The British press ignored both the massive German arms buildup prior to the war and the pitiful state of British preparedness. Both before and after the conflict started, it suppressed mention or quotations from Hitler's speeches that would have conveyed a much different impression of his goals. As a British TV character tartly observed 40 years later: "It is hard to censor the press when it wants to be free, but easy if it gives up its freedom voluntarily."

Chamberlain never read Mein Kampf, in which Hitler laid out in startling fashion both his future plans for the Jews and for German conquest. Far from viewing Hitler as an evil man, Chamberlain believed him to be a "gentleman," with whom he could do business. He was more than once shocked to find that Hitler had lied to him, even though that too was foreshadowed in Mein Kampf. Said future prime minister Harold Macmillan: "He didn't believe people existed [who would] say one thing and do another... It was pathetic, really."

According to Olsen, Chamberlain "could never bring himself to believe that [Hitler and Mussolini] wanted to go to war. Clinging to the security of his ignorance, he created a peace-loving image of them that defied reality." For a decade, the English and French did nothing in response to fascist aggression in Abyssinia (Ethiopia), Austria and Czechoslovakia, and precious little even in the wake of the German invasion of Poland.

France and England thereby encouraged Hitler to believe they were too weak to prevail - a judgment in which he was very nearly right. That should have taught us - but did not - that those who hope to avoid war via appeasement inevitably end up fighting later on worse terms.
At no point did Chamberlain recognize that Hitler constituted a mortal threat to Western civilization. As a consequence, he displayed far more ruthlessness in fighting those within his own party who dared challenge his policies than he did in fighting Hitler.

THE INABILITY to recognize Hitler as evil incarnate is the most frightening parallel to today. President Ronald Reagan was reviled by Western elites for calling the Soviet Union the evil empire, as was President George W. Bush for grouping Iran, North Korea and Saddam Hussein's Iraq together as the axis of evil.

The West still remains incapable of acknowledging evil or giving credence to the pronouncements of evil men. Ayatollah Khomeini long ago made clear that he was prepared to see Iran go up "in flames," if the worldwide rule of Islam were thereby furthered. Mutual assured destruction, says Bernard Lewis, the greatest living authority on Islam, is for Mahmoud Ahmadinejad "not a deterrent but an incentive." Surveying the scene in Beslan, where Chechnyan Muslims killed nearly 300 Russian schoolchildren, one of the speakers on The Third Jihad puts the point succinctly: Why should those who don't hesitate to send out their own children to be killed hesitate to kill other peoples' children?
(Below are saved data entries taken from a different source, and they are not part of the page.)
-- pv_equiv track=rewrite | github.com/iamstmvasan/python_programs | Cover_Buildings.py | solution
-- ===== SOURCE A (Python) =====
-- def solution(H):
--     # write your code in Python 3.6
--     banner = []
--     for i in range(len(H)-1):
--         a = H[0:i+1]
--         b = H[i+1:]
--         c = max(a) * len(a)
--         d = max(b) * len(b)
--         e = c+d
--         banner.append(e)
--     return min(banner)
-- ===== SOURCE B (Python) =====
-- def solution(H):
--     # O(n): suffix maxima built once, then one pass with a running prefix max.
--     suf = []
--     for x in reversed(H):
--         suf.append(x if not suf else max(x, suf[-1]))
--     suf.reverse()
--     n = len(H)
--     best = None
--     pm = H[0]
--     for i in range(1, n):
--         val = pm * i + suf[i] * (n - i)
--         if best is None or val < best:
--             best = val
--         pm = max(pm, H[i])
--     return best
-- ===== Notes on version B (the rewrite author's own statement) =====
-- stated objective: faster
-- what changed: A recomputes max over both slices for every split (quadratic); B builds a suffix-max array once and keeps a running prefix max, computing all split costs in one pass.
import Mathlib
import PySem

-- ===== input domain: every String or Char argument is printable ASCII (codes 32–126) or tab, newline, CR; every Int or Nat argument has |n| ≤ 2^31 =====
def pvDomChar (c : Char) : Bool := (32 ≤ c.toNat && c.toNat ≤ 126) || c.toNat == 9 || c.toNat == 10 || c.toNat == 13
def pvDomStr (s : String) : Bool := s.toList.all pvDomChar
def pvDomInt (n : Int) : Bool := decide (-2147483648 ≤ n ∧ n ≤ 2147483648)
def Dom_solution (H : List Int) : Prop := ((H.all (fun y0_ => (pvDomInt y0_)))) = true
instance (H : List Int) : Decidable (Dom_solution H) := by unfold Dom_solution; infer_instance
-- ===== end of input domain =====

-- B replaces A's quadratic slice-and-max per split with a suffix-max array and a
-- running prefix max, one pass over splits (objective: faster, asymptotic).

-- ===== PORT A =====
-- max(l)/min(l) are PySem.List.max?/min?; .getD 0 is never reached under Pre_ (nonempty lists).
def solution (H : List Int) : Int :=
  let banner := (PySem.List.pyRange 0 ((H.length : Int) - 1) 1).foldl
    (fun banner i =>
      let a := PySem.List.slice H (some 0) (some (i + 1))
      let b := PySem.List.slice H (some (i + 1)) none
      let c := ((PySem.List.max? a (fun y => y)).getD 0) * (a.length : Int)
      let d := ((PySem.List.max? b (fun y => y)).getD 0) * (b.length : Int)
      banner ++ [c + d]) []
  (PySem.List.min? banner (fun y => y)).getD 0

-- ===== PORT B =====
-- reading the first element raises in Python on an empty list; headD 0 is never reached under Pre_.
def solution_alt (H : List Int) : Int :=
  let suf := (H.reverse.foldl (fun suf x =>
      suf ++ [match suf.getLast? with | none => x | some m => max x m]) []).reverse
  let n : Int := (H.length : Int)
  let r := (PySem.List.pyRange 1 n 1).foldl
    (fun (st : Option Int × Int) i =>
      let val := st.2 * i + (PySem.List.pyGetD suf i 0) * (n - i)
      let best := match st.1 with
        | none => some val
        | some b => if val < b then some val else some b
      (best, max st.2 (PySem.List.pyGetD H i 0)))
    (none, H.headD 0)
  r.1.getD 0

-- ===== PRECONDITION & SPEC =====
-- A raises on lists of length < 2: the banner list has no entries, so Python's min raises ValueError.
def Pre_solution (H : List Int) : Prop := 2 ≤ H.length
instance (H : List Int) : Decidable (Pre_solution H) := by unfold Pre_solution; infer_instance
def pvWitness_solution : List Int := [1, 2]

def Spec_solution (H : List Int) (out : Int) : Prop := out = solution_alt H
instance (H : List Int) (out : Int) : Decidable (Spec_solution H out) := by unfold Spec_solution; infer_instance

-- ===== CLAIM (what is proved, stated in full; the proofs are below) =====
def Claim_equal_solution : Prop := ∀ (H : List Int), Dom_solution H → Pre_solution H → Spec_solution H (solution H)

-- ===== LEMMAS AND PROOFS =====

-- max of a nonempty list (0 on [], never used there)
def dmax : List Int → Int
  | [] => 0
  | y :: t => t.foldl max y

-- suffix maxima: (sufList H)[j] = dmax (H.drop j)
def sufList : List Int → List Int
  | [] => []
  | x :: t => match sufList t with
    | [] => [x]
    | m :: ms => max x m :: m :: ms

-- value of the split with k elements on the left, 1 ≤ k ≤ n-1
def Fval (H : List Int) (k : Nat) : Int :=
  dmax (H.take k) * (k : Int) + dmax (H.drop k) * ((H.length - k : Nat) : Int)

def minStep : Option Int → Int → Option Int
  | none, v => some v
  | some b, v => some (min b v)

lemma foldl_max_max (u : List Int) (a b : Int) :
    u.foldl max (max a b) = max a (u.foldl max b) := by
  induction u generalizing b with
  | nil => rfl
  | cons c u ih => simpa [max_assoc] using ih (max b c)

lemma max?_getD_eq_dmax (l : List Int) (h : l ≠ []) :
    (PySem.List.max? l (fun y => y)).getD 0 = dmax l := by
  cases l with
  | nil => exact absurd rfl h
  | cons x t => simp [PySem.List.max?_id_cons, dmax]

lemma sufList_nil_iff (H : List Int) : sufList H = [] ↔ H = [] := by
  cases H with
  | nil => simp [sufList]
  | cons x t =>
    simp only [sufList]
    cases h : sufList t <;> simp

lemma sufList_build (H : List Int) :
    H.reverse.foldl (fun suf x =>
      suf ++ [match suf.getLast? with | none => x | some m => max x m]) []
      = (sufList H).reverse := by
  induction H with
  | nil => rfl
  | cons x t ih =>
    rw [List.reverse_cons, List.foldl_append, ih]
    simp only [List.foldl, List.getLast?_reverse]
    cases h : sufList t with
    | nil => simp [sufList, h]
    | cons m ms => simp [sufList, h]

lemma sufList_getD (H : List Int) (j : Nat) (hj : j < H.length) :
    (sufList H).getD j 0 = dmax (H.drop j) := by
  induction H generalizing j with
  | nil => simp at hj
  | cons x t ih =>
    cases j with
    | zero =>
      cases t with
      | nil => simp [sufList, dmax]
      | cons y u =>
        cases h : sufList (y :: u) with
        | nil => rw [sufList_nil_iff] at h; exact absurd h (by simp)
        | cons m ms =>
          have hm : m = dmax (y :: u) := by
            have := ih 0 (by simp)
            simpa [h] using this
          rw [show sufList (x :: y :: u) = match sufList (y :: u) with
                | [] => [x] | m :: ms => max x m :: m :: ms from rfl, h]
          simp only [List.getD, List.drop]
          simp [hm, dmax, foldl_max_max]
    | succ j =>
      have hj' : j < t.length := by simpa using hj
      cases h : sufList t with
      | nil =>
        rw [sufList_nil_iff] at h; subst h; simp at hj'
      | cons m ms =>
        have := ih j hj'
        simp only [sufList, h]
        simpa [h] using this

lemma dmax_append_singleton (l : List Int) (x : Int) (h : l ≠ []) :
    dmax (l ++ [x]) = max (dmax l) x := by
  cases l with
  | nil => exact absurd rfl h
  | cons y t => simp [dmax, List.foldl_append]

lemma dmax_take_succ (H : List Int) (s : Nat) (hs : 1 ≤ s) (hlt : s < H.length) :
    dmax (H.take (s + 1)) = max (dmax (H.take s)) (H.getD s 0) := by
  have hgs : H[s]? = some H[s] := List.getElem?_eq_getElem hlt
  rw [List.take_add_one, hgs]
  simp only [Option.toList_some]
  rw [dmax_append_singleton _ _ (by
    have : (H.take s).length = s := by simp [Nat.min_eq_left (Nat.le_of_lt hlt)]
    intro hnil; rw [hnil] at this; simp at this; omega)]
  simp [List.getD_eq_getElem?_getD, hgs]

lemma minStep_match (b : Option Int) (v : Int) :
    (match b with
      | none => some v
      | some b0 => if v < b0 then some v else some b0) = minStep b v := by
  cases b with
  | none => rfl
  | some b0 =>
    simp only [minStep]
    rcases le_or_gt b0 v with h | h
    · simp [min_eq_left h, if_neg (not_lt.mpr h)]
    · simp [min_eq_right (le_of_lt h), if_pos h]

lemma foldl_minStep_some (L : List Int) (a : Int) :
    L.foldl minStep (some a) = some (L.foldl min a) := by
  induction L generalizing a with
  | nil => rfl
  | cons v L ih => simp [List.foldl, minStep, ih]

-- the B main loop computes the running min of Fval over positions s, s+1, …, H.length-1
lemma B_loop (H : List Int) (m : Nat) : ∀ (s : Nat) (best : Option Int), 1 ≤ s →
    s + m = H.length →
    ((PySem.List.pyRange (s : Int) (H.length : Int) 1).foldl
      (fun (st : Option Int × Int) i =>
        let val := st.2 * i + (PySem.List.pyGetD (sufList H) i 0) * ((H.length : Int) - i)
        let best := match st.1 with
          | none => some val
          | some b => if val < b then some val else some b
        (best, max st.2 (PySem.List.pyGetD H i 0)))
      (best, dmax (H.take s))).1
    = ((List.range m).map (fun k => Fval H (s + k))).foldl minStep best := by
  induction m with
  | zero =>
    intro s best _ hsm
    rw [PySem.List.pyRange_one_eq_nil (by omega)]
    simp
  | succ m ih =>
    intro s best hs hsm
    have hslt : s < H.length := by omega
    rw [PySem.List.pyRange_one_cons (by exact_mod_cast hslt)]
    simp only [List.foldl]
    have hsuf : PySem.List.pyGetD (sufList H) (s : Int) 0 = dmax (H.drop s) := by
      rw [PySem.List.pyGetD_natCast, sufList_getD H s hslt]
    have hH : PySem.List.pyGetD H (s : Int) 0 = H.getD s 0 := PySem.List.pyGetD_natCast H s 0
    have hval : dmax (H.take s) * (s : Int) + (PySem.List.pyGetD (sufList H) (s : Int) 0) * ((H.length : Int) - (s : Int)) = Fval H s := by
      rw [hsuf, Fval]
      congr 1
      have : ((H.length - s : Nat) : Int) = (H.length : Int) - (s : Int) := by omega
      rw [this]
    have hpm : max (dmax (H.take s)) (PySem.List.pyGetD H (s : Int) 0) = dmax (H.take (s + 1)) := by
      rw [hH, dmax_take_succ H s hs hslt]
    have hcast : ((s : Int) + 1) = ((s + 1 : Nat) : Int) := by push_cast; ring
    rw [hval, minStep_match, hpm, hcast, ih (s + 1) (minStep best (Fval H s)) (by omega) (by omega)]
    rw [List.range_succ_eq_map]
    simp only [List.map_cons, List.map_map, List.foldl_cons]
    congr 1
    apply List.map_congr_left
    intro k _
    simp only [Function.comp, Nat.succ_eq_add_one]
    congr 1
    omega

-- A's banner list equals the Fval list
lemma A_elem (H : List Int) (k : Nat) (hk : k + 1 < H.length) :
    (let a := PySem.List.slice H (some 0) (some ((k : Int) + 1))
     let b := PySem.List.slice H (some ((k : Int) + 1)) none
     ((PySem.List.max? a (fun y => y)).getD 0) * (a.length : Int) +
     ((PySem.List.max? b (fun y => y)).getD 0) * (b.length : Int)) = Fval H (k + 1) := by
  have hc : ((k : Int) + 1) = ((k + 1 : Nat) : Int) := by push_cast; ring
  simp only [hc]
  rw [PySem.List.slice_zero_start, PySem.List.slice_to_natCast, PySem.List.slice_from_natCast]
  have hta : H.take (k + 1) ≠ [] := by
    intro h
    have := congrArg List.length h
    simp [Nat.min_eq_left (Nat.le_of_lt hk)] at this
  have htb : H.drop (k + 1) ≠ [] := by
    intro h
    have := congrArg List.length h
    simp at this; omega
  rw [max?_getD_eq_dmax _ hta, max?_getD_eq_dmax _ htb, Fval]
  have hla : (H.take (k + 1)).length = k + 1 := by
    simp [Nat.min_eq_left (Nat.le_of_lt hk)]
  have hlb : (H.drop (k + 1)).length = H.length - (k + 1) := by simp
  rw [hla, hlb]

lemma A_map (H : List Int) (h : 1 ≤ H.length) :
    List.map
      (fun i =>
        ((PySem.List.max? (PySem.List.slice H (some 0) (some (i + 1))) (fun y => y)).getD 0) * ((PySem.List.slice H (some 0) (some (i + 1))).length : Int) +
        ((PySem.List.max? (PySem.List.slice H (some (i + 1)) none) (fun y => y)).getD 0) * ((PySem.List.slice H (some (i + 1)) none).length : Int))
      (List.map (fun k : Nat => (k : Int)) (List.range (H.length - 1)))
      = (List.range (H.length - 1)).map (fun k => Fval H (k + 1)) := by
  rw [List.map_map]
  apply List.map_congr_left
  intro k hk
  rw [List.mem_range] at hk
  exact A_elem H k (by omega)

-- ===== VERDICT (by name: the statement is the Claim_ definition above) =====
theorem solution_spec : Claim_equal_solution := by
  intro H _ hpre
  unfold Pre_solution at hpre
  unfold Spec_solution solution solution_alt
  simp only []
  rw [PySem.List.foldl_append_singleton_eq_map]
  have hr : ((H.length : Int) - 1) = ((H.length - 1 : Nat) : Int) := by omega
  rw [hr, PySem.List.pyRange_zero_nat, List.nil_append, A_map H (by omega)]
  rw [sufList_build, List.reverse_reverse]
  have hpm0 : H.headD 0 = dmax (H.take 1) := by
    cases H with
    | nil => simp at hpre
    | cons x t => simp [dmax]
  rw [hpm0]
  have hB := B_loop H (H.length - 1) 1 none (le_refl 1) (by omega)
  rw [show ((1 : Nat) : Int) = 1 from rfl] at hB
  rw [hB]
  obtain ⟨m, hm⟩ : ∃ m, H.length - 1 = m + 1 := ⟨H.length - 2, by omega⟩
  rw [hm, List.range_succ_eq_map]
  simp only [List.map_cons, List.map_map, List.foldl_cons]
  rw [PySem.List.min?_id_cons]
  simp only [minStep, Option.getD_some]
  rw [foldl_minStep_some, Option.getD_some]
  congr 1
  apply List.map_congr_left
  intro a _
  simp only [Function.comp, Nat.succ_eq_add_one]
  congr 1
  omega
Yet the highest wisdom in the West today is to not take seriously the threats of Ahmadinejad or the speculations of the Iranian leadership about the mathematics of a nuclear exchange with Israel. The mullahs are anything but mad, Roger Cohen assured us in The New York Times two months ago, in explanation of why the US should not succumb to Israeli hysteria about the Iranian nuclear threat. (At least Cohen now admits to being a dupe with respect to the Iranian leadership, though I've yet to see a retraction of his description of Israel's stranglehold on American foreign policy.)

Obama has no taste for confrontation with radical Islam. He cannot even admit to its expansionist aims. To do so might necessitate a response beyond nice words. He has yet to show any of the heat when discussing the Iranian regime's mowing down of its citizens that he musters when discussing Israeli settlements.

Evil, it seems, is one of the few words that does not roll trippingly from his tongue.